Saved data entries:
· · ·

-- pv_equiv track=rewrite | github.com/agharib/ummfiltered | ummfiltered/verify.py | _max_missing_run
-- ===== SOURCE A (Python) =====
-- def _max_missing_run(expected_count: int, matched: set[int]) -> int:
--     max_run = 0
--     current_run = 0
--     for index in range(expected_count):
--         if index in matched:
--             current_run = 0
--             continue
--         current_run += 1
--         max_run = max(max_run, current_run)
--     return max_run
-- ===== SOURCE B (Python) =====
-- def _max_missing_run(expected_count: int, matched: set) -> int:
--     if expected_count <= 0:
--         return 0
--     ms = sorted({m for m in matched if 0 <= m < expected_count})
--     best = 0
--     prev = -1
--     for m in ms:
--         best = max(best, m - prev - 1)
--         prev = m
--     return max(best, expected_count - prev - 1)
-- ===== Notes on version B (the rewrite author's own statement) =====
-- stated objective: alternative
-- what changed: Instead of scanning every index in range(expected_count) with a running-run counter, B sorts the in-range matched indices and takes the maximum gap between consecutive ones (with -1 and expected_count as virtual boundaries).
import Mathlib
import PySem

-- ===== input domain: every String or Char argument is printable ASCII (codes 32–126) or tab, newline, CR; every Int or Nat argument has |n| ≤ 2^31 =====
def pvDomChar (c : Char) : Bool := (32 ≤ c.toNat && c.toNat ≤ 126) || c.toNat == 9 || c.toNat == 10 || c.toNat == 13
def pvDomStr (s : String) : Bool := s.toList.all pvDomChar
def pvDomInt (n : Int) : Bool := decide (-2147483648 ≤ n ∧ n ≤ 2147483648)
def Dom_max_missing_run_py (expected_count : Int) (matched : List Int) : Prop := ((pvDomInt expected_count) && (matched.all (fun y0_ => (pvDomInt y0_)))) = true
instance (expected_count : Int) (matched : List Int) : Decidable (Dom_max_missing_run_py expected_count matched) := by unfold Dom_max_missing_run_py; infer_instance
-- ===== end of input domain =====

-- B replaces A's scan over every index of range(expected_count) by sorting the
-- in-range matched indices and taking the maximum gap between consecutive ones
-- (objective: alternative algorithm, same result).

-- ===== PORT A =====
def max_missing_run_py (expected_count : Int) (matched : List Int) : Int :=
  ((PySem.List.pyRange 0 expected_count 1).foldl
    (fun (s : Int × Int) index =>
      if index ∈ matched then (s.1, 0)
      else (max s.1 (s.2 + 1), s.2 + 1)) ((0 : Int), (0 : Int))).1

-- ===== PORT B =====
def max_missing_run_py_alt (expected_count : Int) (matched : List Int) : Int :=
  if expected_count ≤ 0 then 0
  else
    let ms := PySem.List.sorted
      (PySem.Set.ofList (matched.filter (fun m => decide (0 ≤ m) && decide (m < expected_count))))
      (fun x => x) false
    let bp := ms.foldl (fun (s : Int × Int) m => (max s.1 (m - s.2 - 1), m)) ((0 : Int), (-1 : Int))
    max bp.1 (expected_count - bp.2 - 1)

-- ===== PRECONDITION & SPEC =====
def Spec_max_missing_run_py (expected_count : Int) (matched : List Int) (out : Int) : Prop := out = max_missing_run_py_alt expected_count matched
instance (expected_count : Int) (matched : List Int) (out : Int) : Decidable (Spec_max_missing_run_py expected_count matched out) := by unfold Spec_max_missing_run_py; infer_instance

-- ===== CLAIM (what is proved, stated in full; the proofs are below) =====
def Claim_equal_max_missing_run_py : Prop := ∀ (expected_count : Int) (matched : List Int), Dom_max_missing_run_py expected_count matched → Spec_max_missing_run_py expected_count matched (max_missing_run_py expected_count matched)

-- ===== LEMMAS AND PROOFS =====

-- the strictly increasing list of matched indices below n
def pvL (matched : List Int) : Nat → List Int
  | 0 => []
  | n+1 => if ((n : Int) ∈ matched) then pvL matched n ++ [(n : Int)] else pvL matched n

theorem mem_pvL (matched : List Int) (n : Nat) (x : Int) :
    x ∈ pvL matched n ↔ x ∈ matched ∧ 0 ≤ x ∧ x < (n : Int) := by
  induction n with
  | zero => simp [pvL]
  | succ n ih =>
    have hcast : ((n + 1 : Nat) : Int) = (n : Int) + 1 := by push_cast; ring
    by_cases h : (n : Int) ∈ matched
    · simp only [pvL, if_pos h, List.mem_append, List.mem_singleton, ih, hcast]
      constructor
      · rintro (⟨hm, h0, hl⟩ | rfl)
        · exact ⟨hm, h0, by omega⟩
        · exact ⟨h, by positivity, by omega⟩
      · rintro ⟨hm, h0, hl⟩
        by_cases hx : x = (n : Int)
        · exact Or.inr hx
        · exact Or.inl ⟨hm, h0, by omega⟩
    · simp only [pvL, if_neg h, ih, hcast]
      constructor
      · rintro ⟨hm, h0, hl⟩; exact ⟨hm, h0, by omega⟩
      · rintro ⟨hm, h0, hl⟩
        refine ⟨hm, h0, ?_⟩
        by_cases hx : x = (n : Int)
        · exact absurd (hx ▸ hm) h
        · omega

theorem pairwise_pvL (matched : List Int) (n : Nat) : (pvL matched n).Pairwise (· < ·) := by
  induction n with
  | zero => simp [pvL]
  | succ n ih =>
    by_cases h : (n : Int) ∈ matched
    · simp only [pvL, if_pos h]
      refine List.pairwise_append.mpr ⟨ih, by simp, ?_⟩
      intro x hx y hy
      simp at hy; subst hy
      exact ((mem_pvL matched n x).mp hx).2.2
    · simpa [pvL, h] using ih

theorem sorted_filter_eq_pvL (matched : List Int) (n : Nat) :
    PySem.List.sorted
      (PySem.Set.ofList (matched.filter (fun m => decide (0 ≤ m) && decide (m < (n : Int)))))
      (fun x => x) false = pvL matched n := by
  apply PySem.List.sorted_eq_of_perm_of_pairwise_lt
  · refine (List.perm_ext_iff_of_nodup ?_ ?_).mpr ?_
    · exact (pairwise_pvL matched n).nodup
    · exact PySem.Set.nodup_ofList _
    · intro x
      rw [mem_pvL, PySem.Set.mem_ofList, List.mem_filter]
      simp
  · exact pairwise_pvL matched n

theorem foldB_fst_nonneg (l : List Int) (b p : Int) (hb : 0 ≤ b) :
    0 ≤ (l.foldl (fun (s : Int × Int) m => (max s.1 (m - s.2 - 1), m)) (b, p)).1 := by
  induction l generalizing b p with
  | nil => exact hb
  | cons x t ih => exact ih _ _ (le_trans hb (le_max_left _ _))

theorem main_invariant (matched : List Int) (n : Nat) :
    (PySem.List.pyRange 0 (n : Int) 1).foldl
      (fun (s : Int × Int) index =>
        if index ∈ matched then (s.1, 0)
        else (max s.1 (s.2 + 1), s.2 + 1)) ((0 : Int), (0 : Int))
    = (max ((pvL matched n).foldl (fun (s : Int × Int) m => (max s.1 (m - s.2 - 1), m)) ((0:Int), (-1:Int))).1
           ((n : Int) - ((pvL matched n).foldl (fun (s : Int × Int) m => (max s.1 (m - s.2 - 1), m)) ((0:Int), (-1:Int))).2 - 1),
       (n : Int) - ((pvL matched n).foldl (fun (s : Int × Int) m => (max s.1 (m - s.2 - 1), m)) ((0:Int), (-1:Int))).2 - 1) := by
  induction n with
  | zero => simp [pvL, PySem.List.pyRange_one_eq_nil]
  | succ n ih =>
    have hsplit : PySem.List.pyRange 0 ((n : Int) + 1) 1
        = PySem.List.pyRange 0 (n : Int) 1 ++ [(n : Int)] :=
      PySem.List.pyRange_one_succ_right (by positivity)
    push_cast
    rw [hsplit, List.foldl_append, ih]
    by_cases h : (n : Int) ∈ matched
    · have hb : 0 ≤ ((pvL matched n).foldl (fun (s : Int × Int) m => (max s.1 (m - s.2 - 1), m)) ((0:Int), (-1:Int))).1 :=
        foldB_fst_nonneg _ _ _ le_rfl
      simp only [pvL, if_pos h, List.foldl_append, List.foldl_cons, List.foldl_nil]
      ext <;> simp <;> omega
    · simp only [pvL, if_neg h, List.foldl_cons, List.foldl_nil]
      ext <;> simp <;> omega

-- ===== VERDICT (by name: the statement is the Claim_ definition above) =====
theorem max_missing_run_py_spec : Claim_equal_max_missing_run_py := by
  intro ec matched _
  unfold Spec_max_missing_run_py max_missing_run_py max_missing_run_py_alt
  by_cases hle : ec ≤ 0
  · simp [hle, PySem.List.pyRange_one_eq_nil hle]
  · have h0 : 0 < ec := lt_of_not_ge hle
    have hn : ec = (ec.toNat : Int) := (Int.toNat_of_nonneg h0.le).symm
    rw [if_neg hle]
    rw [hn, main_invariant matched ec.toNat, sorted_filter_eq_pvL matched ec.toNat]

· · ·

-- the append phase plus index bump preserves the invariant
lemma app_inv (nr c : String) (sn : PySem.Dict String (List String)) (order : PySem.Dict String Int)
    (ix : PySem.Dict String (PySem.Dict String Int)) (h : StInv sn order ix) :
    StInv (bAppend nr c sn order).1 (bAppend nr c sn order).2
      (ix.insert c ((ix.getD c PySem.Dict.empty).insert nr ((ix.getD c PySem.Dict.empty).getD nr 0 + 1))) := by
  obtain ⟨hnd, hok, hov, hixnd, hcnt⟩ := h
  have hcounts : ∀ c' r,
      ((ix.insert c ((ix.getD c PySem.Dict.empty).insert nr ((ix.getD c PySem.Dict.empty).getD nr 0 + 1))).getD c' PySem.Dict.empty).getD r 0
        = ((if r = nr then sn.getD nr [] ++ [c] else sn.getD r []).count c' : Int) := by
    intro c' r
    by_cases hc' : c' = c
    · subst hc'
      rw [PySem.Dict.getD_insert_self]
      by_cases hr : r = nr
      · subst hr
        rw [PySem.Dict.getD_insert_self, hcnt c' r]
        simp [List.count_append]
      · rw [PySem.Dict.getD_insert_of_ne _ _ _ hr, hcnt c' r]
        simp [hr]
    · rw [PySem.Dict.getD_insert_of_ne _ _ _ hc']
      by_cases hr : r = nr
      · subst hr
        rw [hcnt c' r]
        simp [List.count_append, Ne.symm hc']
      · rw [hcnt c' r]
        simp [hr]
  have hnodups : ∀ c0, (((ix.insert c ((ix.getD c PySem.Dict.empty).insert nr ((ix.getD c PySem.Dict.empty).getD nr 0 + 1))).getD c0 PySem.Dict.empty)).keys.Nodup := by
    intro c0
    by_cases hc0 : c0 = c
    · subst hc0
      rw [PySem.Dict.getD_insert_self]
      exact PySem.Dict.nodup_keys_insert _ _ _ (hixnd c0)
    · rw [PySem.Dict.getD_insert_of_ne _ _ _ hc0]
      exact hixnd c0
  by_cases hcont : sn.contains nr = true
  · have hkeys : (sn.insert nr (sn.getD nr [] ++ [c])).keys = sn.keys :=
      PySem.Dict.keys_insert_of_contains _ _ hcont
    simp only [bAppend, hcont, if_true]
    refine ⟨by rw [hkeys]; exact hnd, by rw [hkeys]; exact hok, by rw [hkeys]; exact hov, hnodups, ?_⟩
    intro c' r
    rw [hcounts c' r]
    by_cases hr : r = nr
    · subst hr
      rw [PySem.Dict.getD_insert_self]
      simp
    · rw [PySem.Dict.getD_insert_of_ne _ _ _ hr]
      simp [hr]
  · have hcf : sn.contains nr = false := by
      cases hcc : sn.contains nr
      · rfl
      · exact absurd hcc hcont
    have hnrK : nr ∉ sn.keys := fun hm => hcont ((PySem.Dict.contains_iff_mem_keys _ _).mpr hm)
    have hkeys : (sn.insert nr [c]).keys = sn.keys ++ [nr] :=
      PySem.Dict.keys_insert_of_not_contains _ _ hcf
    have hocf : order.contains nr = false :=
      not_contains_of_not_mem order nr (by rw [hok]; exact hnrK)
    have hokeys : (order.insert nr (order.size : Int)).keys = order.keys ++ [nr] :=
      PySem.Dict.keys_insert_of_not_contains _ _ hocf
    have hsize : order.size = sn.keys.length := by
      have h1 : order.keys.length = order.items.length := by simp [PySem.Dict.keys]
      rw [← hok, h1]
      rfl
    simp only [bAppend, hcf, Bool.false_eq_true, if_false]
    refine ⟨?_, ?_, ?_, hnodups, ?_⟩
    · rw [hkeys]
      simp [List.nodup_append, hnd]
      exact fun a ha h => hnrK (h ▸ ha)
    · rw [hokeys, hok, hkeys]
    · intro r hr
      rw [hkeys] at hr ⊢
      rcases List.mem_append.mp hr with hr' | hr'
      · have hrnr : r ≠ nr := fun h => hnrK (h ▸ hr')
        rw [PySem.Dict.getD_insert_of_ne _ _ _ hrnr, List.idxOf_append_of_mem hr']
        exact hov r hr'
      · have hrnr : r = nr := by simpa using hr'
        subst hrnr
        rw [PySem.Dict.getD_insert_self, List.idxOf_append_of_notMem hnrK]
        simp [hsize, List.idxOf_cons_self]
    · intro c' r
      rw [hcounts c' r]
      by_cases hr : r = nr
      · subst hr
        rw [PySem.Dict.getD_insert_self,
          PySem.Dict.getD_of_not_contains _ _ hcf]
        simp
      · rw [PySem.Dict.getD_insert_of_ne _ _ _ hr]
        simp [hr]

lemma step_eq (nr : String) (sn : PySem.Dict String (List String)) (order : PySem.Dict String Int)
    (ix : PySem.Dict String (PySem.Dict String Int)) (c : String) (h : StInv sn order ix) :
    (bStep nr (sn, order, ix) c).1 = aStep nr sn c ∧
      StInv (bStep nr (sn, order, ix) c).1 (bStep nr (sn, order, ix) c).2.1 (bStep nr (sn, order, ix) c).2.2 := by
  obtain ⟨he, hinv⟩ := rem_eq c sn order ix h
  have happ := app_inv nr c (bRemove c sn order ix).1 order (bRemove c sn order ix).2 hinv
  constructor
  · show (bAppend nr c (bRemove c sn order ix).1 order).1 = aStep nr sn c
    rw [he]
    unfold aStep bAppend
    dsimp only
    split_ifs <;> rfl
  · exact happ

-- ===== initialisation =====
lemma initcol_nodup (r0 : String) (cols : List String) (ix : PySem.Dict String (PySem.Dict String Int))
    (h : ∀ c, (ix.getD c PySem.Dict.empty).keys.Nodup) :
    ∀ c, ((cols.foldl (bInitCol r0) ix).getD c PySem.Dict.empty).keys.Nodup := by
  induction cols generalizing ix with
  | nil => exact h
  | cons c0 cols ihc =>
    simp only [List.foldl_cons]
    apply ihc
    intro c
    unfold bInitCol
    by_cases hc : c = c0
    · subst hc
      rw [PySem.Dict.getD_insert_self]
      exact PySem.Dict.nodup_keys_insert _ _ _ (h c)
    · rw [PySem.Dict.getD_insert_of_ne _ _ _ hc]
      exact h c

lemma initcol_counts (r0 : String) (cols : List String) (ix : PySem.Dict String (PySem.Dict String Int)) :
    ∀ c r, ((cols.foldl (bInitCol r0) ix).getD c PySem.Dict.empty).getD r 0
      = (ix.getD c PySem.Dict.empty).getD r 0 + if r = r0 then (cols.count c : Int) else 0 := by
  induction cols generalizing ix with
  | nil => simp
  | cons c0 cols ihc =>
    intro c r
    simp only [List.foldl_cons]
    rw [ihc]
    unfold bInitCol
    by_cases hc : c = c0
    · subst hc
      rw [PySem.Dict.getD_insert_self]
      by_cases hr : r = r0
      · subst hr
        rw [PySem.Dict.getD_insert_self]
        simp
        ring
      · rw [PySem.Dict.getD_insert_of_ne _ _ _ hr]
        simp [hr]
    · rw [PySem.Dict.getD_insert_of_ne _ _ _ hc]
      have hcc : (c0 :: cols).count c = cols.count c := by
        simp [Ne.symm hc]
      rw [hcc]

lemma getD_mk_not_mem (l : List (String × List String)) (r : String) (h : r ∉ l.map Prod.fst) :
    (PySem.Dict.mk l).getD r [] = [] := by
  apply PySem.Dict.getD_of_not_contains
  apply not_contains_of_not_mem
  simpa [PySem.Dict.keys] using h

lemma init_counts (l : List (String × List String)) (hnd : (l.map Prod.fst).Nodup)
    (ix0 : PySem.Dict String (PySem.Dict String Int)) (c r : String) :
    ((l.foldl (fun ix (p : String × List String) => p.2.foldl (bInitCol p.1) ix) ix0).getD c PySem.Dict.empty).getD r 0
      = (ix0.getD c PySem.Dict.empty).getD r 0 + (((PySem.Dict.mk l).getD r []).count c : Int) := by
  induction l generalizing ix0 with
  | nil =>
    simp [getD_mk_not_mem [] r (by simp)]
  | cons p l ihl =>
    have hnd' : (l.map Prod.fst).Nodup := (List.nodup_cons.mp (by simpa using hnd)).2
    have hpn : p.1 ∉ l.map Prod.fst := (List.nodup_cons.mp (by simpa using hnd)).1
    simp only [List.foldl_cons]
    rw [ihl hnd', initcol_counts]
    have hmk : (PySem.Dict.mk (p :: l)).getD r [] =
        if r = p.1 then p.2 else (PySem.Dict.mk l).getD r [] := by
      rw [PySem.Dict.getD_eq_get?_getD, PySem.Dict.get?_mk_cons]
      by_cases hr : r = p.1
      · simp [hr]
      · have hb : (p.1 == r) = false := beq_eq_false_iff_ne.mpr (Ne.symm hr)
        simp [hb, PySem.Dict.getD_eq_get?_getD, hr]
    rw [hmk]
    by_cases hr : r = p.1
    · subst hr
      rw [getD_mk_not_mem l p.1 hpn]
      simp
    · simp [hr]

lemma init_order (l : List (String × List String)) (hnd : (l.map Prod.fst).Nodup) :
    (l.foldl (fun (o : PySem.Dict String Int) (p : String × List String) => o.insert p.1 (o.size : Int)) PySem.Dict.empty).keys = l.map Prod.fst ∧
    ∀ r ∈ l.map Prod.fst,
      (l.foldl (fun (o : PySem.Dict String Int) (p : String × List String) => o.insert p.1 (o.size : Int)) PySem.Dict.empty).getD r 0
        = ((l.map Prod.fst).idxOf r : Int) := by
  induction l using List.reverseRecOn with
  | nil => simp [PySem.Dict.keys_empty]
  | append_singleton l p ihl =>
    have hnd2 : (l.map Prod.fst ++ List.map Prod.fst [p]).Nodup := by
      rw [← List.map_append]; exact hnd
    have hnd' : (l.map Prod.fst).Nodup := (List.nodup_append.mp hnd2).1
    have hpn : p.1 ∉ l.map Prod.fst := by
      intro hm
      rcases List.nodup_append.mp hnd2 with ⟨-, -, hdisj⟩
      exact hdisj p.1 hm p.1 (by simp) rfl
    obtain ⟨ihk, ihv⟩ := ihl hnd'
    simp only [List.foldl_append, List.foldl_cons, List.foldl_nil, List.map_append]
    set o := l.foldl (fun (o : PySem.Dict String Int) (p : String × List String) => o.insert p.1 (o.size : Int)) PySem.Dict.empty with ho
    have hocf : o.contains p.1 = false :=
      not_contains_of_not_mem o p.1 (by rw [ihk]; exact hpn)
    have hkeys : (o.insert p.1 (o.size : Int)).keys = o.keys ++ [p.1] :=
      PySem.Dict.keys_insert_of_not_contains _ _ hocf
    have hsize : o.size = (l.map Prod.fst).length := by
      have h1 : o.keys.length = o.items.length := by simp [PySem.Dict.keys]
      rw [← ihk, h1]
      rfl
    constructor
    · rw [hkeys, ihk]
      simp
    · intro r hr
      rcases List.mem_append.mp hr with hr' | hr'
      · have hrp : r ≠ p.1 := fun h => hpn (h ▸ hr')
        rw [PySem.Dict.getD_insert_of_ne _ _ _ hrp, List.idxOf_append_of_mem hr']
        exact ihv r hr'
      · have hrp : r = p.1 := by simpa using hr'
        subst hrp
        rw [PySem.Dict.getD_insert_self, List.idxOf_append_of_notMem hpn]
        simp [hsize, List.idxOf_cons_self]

· · ·

Using the entries above, give again exactly the lines from the line holding "m - prev - 1)" through the line holding "-- ===== PRECONDITION". Include both end lines and nothing else.

--         best = max(best, m - prev - 1)
--         prev = m
--     return max(best, expected_count - prev - 1)
-- ===== Notes on version B (the rewrite author's own statement) =====
-- stated objective: alternative
-- what changed: Instead of scanning every index in range(expected_count) with a running-run counter, B sorts the in-range matched indices and takes the maximum gap between consecutive ones (with -1 and expected_count as virtual boundaries).
import Mathlib
import PySem

-- ===== input domain: every String or Char argument is printable ASCII (codes 32–126) or tab, newline, CR; every Int or Nat argument has |n| ≤ 2^31 =====
def pvDomChar (c : Char) : Bool := (32 ≤ c.toNat && c.toNat ≤ 126) || c.toNat == 9 || c.toNat == 10 || c.toNat == 13
def pvDomStr (s : String) : Bool := s.toList.all pvDomChar
def pvDomInt (n : Int) : Bool := decide (-2147483648 ≤ n ∧ n ≤ 2147483648)
def Dom_max_missing_run_py (expected_count : Int) (matched : List Int) : Prop := ((pvDomInt expected_count) && (matched.all (fun y0_ => (pvDomInt y0_)))) = true
instance (expected_count : Int) (matched : List Int) : Decidable (Dom_max_missing_run_py expected_count matched) := by unfold Dom_max_missing_run_py; infer_instance
-- ===== end of input domain =====

-- B replaces A's scan over every index of range(expected_count) by sorting the
-- in-range matched indices and taking the maximum gap between consecutive ones
-- (objective: alternative algorithm, same result).

-- ===== PORT A =====
def max_missing_run_py (expected_count : Int) (matched : List Int) : Int :=
  ((PySem.List.pyRange 0 expected_count 1).foldl
    (fun (s : Int × Int) index =>
      if index ∈ matched then (s.1, 0)
      else (max s.1 (s.2 + 1), s.2 + 1)) ((0 : Int), (0 : Int))).1

-- ===== PORT B =====
def max_missing_run_py_alt (expected_count : Int) (matched : List Int) : Int :=
  if expected_count ≤ 0 then 0
  else
    let ms := PySem.List.sorted
      (PySem.Set.ofList (matched.filter (fun m => decide (0 ≤ m) && decide (m < expected_count))))
      (fun x => x) false
    let bp := ms.foldl (fun (s : Int × Int) m => (max s.1 (m - s.2 - 1), m)) ((0 : Int), (-1 : Int))
    max bp.1 (expected_count - bp.2 - 1)

-- ===== PRECONDITION & SPEC =====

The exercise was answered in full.